7th February 1950

A cargo ship sinks, killing its crew

The MV Killurin was a 565-ton cargo ship, which ran aground and was wrecked on the Sillette reef, close to Noirmont Point. At 4am on 7 February 1950, she had been approaching St Helier with a cargo of slag from Hull. Three of her nine crew were killed, including the captain, 47-year-old Leo Kirwan, who had stayed on the bridge until the bitter end. The other six were rescued by the lifeboat and a nearby fishing boat.
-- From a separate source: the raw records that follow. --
-- pv_equiv track=rewrite | github.com/FAIRChemistry/software-driven-rdm | sdRDM/generator/updater.py | extract_constants
-- ===== SOURCE A (Python) =====
-- from typing import List, Tuple
--
-- def extract_constants(custom_class: List[str]) -> str:
--     """Extracts constants from a custom class. This includes all statements except
--     import statements before the class definition
--
--     Args:
--         custom_class (List[str]): List of strings representing the generated code
--
--     Returns:
--         str: Import statements as a string
--     """
--
--     constants = []
--     for line in custom_class:
--         line = line.strip()
--
--         if line.startswith("@") or line.startswith("class"):
--             constants.append("\n")
--             return "".join(constants)
--         elif line.startswith("from") or line.startswith("import"):
--             continue
--         else:
--             constants.append(line)
--
--     return ""
-- ===== SOURCE B (Python) =====
-- def extract_constants(custom_class):
--     idx = next((i for i, line in enumerate(custom_class)
--                 if line.strip().startswith("@") or line.strip().startswith("class")), None)
--     if idx is None:
--         return ""
--     kept = [s for s in (line.strip() for line in custom_class[:idx])
--             if not (s.startswith("from") or s.startswith("import"))]
--     return "".join(kept) + "\n"
-- ===== Notes on version B (the rewrite author's own statement) =====
-- stated objective: simpler
-- what changed: B replaces A's single accumulating loop with early return by a locate-the-terminator step (first line whose strip starts with '@' or 'class') followed by a filter-and-join over the prefix slice; no accumulator is threaded.
import Mathlib
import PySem

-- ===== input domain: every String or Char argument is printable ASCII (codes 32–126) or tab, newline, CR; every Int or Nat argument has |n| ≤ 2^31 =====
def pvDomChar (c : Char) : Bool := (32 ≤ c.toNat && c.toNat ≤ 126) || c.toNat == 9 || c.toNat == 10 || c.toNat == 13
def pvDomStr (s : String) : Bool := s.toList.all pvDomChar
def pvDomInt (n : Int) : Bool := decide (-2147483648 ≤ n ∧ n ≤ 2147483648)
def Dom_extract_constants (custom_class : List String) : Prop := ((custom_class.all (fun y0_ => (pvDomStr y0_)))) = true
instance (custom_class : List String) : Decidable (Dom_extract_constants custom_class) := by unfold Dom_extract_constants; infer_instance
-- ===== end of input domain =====

-- B locates the first terminator line then filters/joins the prefix slice, instead of A's single accumulating loop; objective: simpler.

-- ===== PORT A =====
-- the for-loop with accumulator `constants` and early return
def extractLoopA : List String → List String → String
  | _constants, [] => ""
  | constants, l :: rest =>
    let line := PySem.Str.strip l
    if PySem.Str.startswith line "@" || PySem.Str.startswith line "class" then
      PySem.Str.join "" (constants ++ ["\n"])
    else if PySem.Str.startswith line "from" || PySem.Str.startswith line "import" then
      extractLoopA constants rest
    else
      extractLoopA (constants ++ [line]) rest

def extract_constants (custom_class : List String) : String :=
  extractLoopA [] custom_class

-- ===== PORT B =====
def isTerminator (l : String) : Bool :=
  PySem.Str.startswith (PySem.Str.strip l) "@" || PySem.Str.startswith (PySem.Str.strip l) "class"

def isImportLine (s : String) : Bool :=
  PySem.Str.startswith s "from" || PySem.Str.startswith s "import"

def extract_constants_alt (custom_class : List String) : String :=
  match custom_class.findIdx? isTerminator with
  | none => ""
  | some i =>
    let kept := ((custom_class.take i).map PySem.Str.strip).filter (fun s => !isImportLine s)
    PySem.Str.join "" kept ++ "\n"

-- ===== PRECONDITION & SPEC =====
def Spec_extract_constants (custom_class : List String) (out : String) : Prop := out = extract_constants_alt custom_class
instance (custom_class : List String) (out : String) : Decidable (Spec_extract_constants custom_class out) := by unfold Spec_extract_constants; infer_instance

-- ===== CLAIM (what is proved, stated in full; the proofs are below) =====
def Claim_equal_extract_constants : Prop := ∀ (custom_class : List String), Dom_extract_constants custom_class → Spec_extract_constants custom_class (extract_constants custom_class)

-- ===== LEMMAS AND PROOFS =====

theorem inter_nil (xs : List (List Char)) : List.intercalate [] xs = xs.flatten := by
  induction xs with
  | nil => simp [List.intercalate]
  | cons x xs ih =>
    cases xs with
    | nil => simp [List.intercalate]
    | cons y ys => simp_all [List.intercalate, List.intersperse]

theorem join_empty_append (xs ys : List String) :
    PySem.Str.join "" (xs ++ ys) = PySem.Str.join "" xs ++ PySem.Str.join "" ys := by
  simp only [PySem.Str.join, PySem.Chars.join, String.toList_empty, inter_nil, List.map_append,
    List.flatten_append]
  rw [← String.ofList_append]

theorem extractLoopA_char (acc : List String) (ls : List String) :
    extractLoopA acc ls =
      match ls.findIdx? isTerminator with
      | none => ""
      | some i =>
        PySem.Str.join "" (acc ++ ((ls.take i).map PySem.Str.strip).filter (fun s => !isImportLine s) ++ ["\n"]) := by
  induction ls generalizing acc with
  | nil => simp [extractLoopA]
  | cons l rest ih =>
    rw [List.findIdx?_cons]
    by_cases ht : isTerminator l
    · have ht2 : (PySem.Str.startswith (PySem.Str.strip l) "@" ||
          PySem.Str.startswith (PySem.Str.strip l) "class") = true := by
        unfold isTerminator at ht; exact ht
      simp only [extractLoopA, ht2, ht, if_true, List.take_zero, List.map_nil,
        List.filter_nil, List.append_nil]
    · have ht2 : (PySem.Str.startswith (PySem.Str.strip l) "@" ||
          PySem.Str.startswith (PySem.Str.strip l) "class") = false := by
        unfold isTerminator at ht; exact Bool.eq_false_iff.mpr ht
      simp only [extractLoopA, ht2, Bool.false_eq_true, if_false, ht, Option.map]
      by_cases hi : isImportLine (PySem.Str.strip l)
      · have hi2 : (PySem.Str.startswith (PySem.Str.strip l) "from" ||
            PySem.Str.startswith (PySem.Str.strip l) "import") = true := by
          unfold isImportLine at hi; exact hi
        rw [if_pos hi2, ih]
        cases h : rest.findIdx? isTerminator with
        | none => simp
        | some i => simp [hi]
      · have hi2 : (PySem.Str.startswith (PySem.Str.strip l) "from" ||
            PySem.Str.startswith (PySem.Str.strip l) "import") = false := by
          unfold isImportLine at hi; exact Bool.eq_false_iff.mpr hi
        rw [if_neg (ne_true_of_eq_false hi2), ih]
        cases h : rest.findIdx? isTerminator with
        | none => simp
        | some i => simp [hi]

-- ===== VERDICT (by name: the statement is the Claim_ definition above) =====
theorem extract_constants_spec : Claim_equal_extract_constants := by
  intro cc _
  unfold Spec_extract_constants extract_constants extract_constants_alt
  rw [extractLoopA_char]
  cases h : cc.findIdx? isTerminator with
  | none => rfl
  | some i =>
    simp only [List.nil_append]
    rw [join_empty_append]
    congr 1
The crew of the fishing boat had watched the collision, having realised some time before it occurred that the Killurin was doomed if she continued on the heading she had taken. They tried to warn the crew by flashing their lights, but the ship continued regardless, eventually striking the rocks with her bow.

Lifeboats capsized

The crew launched one of the lifeboats and three of them boarded it, but the sea was so rough it turned it over, tipping them out and forcing them to hang on until rescue arrived. The men then spent up to a fortnight in hospital before they could return to homes in Ireland.

The bodies of the boatswain and captain were repatriated one week after the collision for burial in Wexford and Dublin respectively.

Captain Kirwan’s son, Tom, visited Jersey in 2005 to present the St Helier lifeboat, which had recovered the body of the drowned boatswain, with a donation in memory of his lost father.

The MV Killurin had been built in 1946 by the Clelands Shipbuilding company in Wallsend, now Swan & Hunter, so was still a young boat when she sank.